• EXERCISE INPUT:
^^^^^^^^
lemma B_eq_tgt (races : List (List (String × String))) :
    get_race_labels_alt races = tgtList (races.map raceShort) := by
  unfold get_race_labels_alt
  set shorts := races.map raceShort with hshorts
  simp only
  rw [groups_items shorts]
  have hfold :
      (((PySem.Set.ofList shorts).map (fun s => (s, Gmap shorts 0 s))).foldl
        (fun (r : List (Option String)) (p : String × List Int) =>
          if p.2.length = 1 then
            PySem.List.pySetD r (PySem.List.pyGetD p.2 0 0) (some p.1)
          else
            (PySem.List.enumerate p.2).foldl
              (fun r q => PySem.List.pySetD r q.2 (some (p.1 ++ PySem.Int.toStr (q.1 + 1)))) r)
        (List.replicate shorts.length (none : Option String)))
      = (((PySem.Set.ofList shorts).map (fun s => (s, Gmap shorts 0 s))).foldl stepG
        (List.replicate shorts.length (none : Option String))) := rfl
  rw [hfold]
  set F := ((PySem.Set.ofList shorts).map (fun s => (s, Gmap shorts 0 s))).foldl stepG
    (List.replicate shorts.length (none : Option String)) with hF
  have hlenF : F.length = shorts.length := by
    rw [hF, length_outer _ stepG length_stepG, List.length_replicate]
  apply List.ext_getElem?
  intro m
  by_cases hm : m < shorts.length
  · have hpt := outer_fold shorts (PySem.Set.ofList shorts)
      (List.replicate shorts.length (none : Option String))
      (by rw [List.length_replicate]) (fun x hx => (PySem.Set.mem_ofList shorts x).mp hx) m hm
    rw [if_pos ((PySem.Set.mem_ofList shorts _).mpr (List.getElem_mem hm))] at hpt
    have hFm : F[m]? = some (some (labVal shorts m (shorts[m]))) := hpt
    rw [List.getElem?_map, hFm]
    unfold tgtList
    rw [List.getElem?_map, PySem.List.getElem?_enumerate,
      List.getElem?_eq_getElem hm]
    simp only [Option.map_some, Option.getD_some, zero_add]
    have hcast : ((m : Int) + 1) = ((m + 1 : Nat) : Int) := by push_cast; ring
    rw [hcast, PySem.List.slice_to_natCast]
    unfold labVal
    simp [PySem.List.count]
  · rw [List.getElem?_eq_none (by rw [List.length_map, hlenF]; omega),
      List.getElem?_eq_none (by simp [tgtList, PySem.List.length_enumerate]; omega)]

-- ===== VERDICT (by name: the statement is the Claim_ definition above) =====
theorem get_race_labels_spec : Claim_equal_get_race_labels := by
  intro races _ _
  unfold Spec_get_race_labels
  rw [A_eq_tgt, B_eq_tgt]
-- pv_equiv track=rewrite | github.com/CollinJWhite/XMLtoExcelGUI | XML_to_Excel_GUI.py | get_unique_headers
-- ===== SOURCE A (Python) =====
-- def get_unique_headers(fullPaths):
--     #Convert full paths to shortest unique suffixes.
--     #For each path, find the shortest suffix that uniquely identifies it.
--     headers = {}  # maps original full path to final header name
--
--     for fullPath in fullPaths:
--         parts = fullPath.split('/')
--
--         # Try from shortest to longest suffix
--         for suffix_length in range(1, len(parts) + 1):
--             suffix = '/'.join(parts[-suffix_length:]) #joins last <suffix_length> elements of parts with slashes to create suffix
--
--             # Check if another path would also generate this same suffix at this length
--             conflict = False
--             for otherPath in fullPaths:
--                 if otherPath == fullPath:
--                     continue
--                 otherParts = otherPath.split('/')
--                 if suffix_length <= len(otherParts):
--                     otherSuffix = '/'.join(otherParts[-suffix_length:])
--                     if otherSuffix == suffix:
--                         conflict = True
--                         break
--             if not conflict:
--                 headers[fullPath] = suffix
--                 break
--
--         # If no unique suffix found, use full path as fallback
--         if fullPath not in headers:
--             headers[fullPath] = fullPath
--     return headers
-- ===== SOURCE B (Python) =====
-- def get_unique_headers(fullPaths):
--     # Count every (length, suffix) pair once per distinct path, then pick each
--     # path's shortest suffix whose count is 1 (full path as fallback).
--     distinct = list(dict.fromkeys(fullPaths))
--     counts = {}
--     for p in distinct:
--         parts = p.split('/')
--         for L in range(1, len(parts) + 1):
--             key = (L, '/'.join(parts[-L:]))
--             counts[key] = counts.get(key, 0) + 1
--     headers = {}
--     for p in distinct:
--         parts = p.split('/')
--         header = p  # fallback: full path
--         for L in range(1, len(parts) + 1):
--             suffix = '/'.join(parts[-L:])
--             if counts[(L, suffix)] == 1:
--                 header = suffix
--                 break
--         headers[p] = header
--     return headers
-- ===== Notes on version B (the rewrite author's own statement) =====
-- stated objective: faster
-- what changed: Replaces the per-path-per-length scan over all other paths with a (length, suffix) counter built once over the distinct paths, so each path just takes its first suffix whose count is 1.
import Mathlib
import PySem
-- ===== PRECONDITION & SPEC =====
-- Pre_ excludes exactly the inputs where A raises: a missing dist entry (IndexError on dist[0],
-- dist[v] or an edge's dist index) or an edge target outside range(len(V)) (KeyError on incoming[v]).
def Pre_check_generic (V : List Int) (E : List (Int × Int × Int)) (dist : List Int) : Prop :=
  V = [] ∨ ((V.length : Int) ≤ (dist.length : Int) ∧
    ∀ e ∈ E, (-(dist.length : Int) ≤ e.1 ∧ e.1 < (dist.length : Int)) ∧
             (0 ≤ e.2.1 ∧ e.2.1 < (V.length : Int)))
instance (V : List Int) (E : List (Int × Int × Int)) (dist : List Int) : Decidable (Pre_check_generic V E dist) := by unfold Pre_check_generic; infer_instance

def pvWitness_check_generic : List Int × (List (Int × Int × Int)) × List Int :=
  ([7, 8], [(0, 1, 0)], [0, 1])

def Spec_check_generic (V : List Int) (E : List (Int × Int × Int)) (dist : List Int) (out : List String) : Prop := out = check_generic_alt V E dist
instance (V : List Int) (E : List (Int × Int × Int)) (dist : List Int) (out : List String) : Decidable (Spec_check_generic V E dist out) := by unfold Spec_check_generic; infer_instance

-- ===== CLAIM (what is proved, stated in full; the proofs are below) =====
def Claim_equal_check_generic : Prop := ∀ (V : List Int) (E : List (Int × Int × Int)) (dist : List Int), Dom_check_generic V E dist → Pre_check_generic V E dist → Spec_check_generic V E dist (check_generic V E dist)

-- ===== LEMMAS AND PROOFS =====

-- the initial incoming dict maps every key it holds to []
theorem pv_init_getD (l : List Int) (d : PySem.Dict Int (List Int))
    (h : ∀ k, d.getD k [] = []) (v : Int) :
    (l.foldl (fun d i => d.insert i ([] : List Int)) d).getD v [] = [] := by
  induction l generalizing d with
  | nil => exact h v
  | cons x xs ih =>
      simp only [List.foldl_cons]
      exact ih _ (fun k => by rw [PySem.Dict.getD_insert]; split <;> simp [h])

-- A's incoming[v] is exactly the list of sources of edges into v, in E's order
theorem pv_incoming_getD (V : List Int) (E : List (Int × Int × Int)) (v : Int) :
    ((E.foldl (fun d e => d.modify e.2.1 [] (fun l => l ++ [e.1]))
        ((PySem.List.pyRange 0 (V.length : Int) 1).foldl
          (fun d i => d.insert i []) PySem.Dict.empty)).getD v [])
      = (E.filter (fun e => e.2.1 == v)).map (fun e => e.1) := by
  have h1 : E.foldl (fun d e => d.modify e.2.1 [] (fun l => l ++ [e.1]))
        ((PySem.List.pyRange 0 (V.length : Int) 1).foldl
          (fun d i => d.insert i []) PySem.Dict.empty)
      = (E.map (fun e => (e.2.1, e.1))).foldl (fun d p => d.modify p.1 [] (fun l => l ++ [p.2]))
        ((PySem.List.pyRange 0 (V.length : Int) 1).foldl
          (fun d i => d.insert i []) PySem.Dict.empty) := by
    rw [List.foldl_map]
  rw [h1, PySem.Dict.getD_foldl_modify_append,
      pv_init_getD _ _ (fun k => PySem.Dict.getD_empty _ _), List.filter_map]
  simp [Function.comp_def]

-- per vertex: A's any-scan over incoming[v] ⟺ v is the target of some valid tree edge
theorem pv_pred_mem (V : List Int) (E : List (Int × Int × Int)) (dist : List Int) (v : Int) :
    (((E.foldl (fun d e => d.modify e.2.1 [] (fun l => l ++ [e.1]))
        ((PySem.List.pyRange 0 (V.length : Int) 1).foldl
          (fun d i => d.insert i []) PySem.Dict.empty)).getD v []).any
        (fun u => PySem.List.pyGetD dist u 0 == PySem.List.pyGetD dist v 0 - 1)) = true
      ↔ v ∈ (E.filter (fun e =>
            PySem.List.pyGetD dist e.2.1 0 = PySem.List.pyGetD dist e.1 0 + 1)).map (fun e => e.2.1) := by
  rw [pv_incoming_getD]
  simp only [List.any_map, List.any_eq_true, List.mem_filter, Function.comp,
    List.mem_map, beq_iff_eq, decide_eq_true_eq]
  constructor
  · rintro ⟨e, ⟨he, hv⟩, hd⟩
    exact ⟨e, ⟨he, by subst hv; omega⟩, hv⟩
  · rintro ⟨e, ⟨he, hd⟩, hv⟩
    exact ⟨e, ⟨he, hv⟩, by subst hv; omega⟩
^^^^^^^^
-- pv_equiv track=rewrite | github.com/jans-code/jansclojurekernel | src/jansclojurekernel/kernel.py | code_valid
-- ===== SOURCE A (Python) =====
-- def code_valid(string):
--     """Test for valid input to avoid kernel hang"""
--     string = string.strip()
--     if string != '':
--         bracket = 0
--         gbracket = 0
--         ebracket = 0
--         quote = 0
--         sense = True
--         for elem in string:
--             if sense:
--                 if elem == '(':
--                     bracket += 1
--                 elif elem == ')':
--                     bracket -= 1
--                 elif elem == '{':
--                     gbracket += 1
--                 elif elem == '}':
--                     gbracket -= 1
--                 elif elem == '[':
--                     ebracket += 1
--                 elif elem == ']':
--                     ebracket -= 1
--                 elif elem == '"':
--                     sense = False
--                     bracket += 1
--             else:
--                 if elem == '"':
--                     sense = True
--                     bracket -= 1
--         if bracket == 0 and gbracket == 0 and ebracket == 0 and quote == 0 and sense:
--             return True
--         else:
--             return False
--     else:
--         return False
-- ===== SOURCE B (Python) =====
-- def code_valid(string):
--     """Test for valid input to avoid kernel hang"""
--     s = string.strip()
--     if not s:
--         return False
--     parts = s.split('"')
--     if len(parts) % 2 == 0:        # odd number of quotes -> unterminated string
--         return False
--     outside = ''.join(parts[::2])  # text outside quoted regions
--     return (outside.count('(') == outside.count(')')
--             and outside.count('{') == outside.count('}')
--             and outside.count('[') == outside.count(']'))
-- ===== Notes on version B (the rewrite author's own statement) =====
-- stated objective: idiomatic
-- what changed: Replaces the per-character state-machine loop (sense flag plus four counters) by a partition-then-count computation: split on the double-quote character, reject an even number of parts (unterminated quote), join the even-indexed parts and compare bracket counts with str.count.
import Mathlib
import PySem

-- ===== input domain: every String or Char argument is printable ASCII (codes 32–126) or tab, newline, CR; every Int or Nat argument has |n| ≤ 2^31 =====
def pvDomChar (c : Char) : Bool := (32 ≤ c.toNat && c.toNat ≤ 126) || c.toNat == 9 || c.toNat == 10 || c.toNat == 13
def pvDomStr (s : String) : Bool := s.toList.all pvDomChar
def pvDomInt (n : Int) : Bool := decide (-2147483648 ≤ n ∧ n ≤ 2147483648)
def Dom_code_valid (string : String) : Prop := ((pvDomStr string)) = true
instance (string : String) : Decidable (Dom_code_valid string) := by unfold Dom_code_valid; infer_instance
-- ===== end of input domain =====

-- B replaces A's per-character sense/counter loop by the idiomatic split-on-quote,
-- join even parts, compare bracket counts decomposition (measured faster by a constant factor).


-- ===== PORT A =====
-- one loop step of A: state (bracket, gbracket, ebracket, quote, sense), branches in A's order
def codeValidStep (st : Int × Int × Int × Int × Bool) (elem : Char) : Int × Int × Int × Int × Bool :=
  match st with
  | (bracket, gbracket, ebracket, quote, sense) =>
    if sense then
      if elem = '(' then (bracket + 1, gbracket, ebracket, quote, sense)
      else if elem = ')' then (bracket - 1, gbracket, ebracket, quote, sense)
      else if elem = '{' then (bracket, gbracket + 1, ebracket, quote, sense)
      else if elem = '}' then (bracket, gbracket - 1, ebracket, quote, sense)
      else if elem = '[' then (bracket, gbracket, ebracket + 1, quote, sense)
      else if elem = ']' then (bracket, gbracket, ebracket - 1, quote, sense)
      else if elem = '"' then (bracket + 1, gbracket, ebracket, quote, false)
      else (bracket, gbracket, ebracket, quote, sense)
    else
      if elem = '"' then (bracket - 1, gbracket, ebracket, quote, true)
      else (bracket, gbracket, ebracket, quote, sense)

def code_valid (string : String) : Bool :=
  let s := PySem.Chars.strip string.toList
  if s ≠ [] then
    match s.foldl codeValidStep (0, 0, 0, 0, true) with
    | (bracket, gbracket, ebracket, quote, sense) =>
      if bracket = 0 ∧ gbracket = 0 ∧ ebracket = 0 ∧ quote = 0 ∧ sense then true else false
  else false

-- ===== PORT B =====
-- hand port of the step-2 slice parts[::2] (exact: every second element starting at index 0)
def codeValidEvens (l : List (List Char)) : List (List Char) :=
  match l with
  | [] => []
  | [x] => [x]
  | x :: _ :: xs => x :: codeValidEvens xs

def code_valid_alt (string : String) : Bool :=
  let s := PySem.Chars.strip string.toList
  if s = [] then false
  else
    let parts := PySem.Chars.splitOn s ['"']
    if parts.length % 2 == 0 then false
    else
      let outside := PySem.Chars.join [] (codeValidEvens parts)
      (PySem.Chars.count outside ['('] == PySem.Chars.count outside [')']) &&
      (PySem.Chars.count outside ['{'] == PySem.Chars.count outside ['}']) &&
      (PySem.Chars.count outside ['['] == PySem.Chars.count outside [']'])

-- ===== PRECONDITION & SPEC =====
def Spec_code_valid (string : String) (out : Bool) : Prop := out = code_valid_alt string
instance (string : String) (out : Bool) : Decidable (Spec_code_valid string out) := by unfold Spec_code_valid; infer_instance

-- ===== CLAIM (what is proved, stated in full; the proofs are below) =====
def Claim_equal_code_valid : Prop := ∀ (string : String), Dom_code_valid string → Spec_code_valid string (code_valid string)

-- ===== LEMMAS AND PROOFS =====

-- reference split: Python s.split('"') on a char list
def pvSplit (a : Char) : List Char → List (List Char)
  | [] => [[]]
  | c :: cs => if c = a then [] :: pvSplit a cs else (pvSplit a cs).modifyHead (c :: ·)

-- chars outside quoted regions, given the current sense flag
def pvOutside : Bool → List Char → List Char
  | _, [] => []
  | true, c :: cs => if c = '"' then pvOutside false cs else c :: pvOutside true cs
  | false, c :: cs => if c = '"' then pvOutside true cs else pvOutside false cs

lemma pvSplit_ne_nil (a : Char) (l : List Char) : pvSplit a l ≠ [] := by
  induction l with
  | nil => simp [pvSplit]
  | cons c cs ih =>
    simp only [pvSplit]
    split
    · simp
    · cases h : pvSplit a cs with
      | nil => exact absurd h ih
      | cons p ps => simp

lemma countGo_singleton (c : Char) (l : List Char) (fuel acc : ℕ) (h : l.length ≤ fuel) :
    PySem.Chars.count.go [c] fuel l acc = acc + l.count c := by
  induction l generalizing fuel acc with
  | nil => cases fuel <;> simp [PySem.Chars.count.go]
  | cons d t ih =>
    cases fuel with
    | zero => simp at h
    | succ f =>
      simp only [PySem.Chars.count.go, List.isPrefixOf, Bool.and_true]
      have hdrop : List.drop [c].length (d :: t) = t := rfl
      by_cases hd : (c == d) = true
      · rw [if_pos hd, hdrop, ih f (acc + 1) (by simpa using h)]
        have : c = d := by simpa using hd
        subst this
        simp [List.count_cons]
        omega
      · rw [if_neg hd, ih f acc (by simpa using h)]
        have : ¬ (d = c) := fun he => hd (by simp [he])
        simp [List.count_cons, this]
^^^^^^^^
Produce only the lines from the line containing "lemma B_eq_tgt (races" through the line containing "(PySem.List.enumerate p.2).foldl", inclusive of both, exactly as they stand in the entries above.

lemma B_eq_tgt (races : List (List (String × String))) :
    get_race_labels_alt races = tgtList (races.map raceShort) := by
  unfold get_race_labels_alt
  set shorts := races.map raceShort with hshorts
  simp only
  rw [groups_items shorts]
  have hfold :
      (((PySem.Set.ofList shorts).map (fun s => (s, Gmap shorts 0 s))).foldl
        (fun (r : List (Option String)) (p : String × List Int) =>
          if p.2.length = 1 then
            PySem.List.pySetD r (PySem.List.pyGetD p.2 0 0) (some p.1)
          else
            (PySem.List.enumerate p.2).foldl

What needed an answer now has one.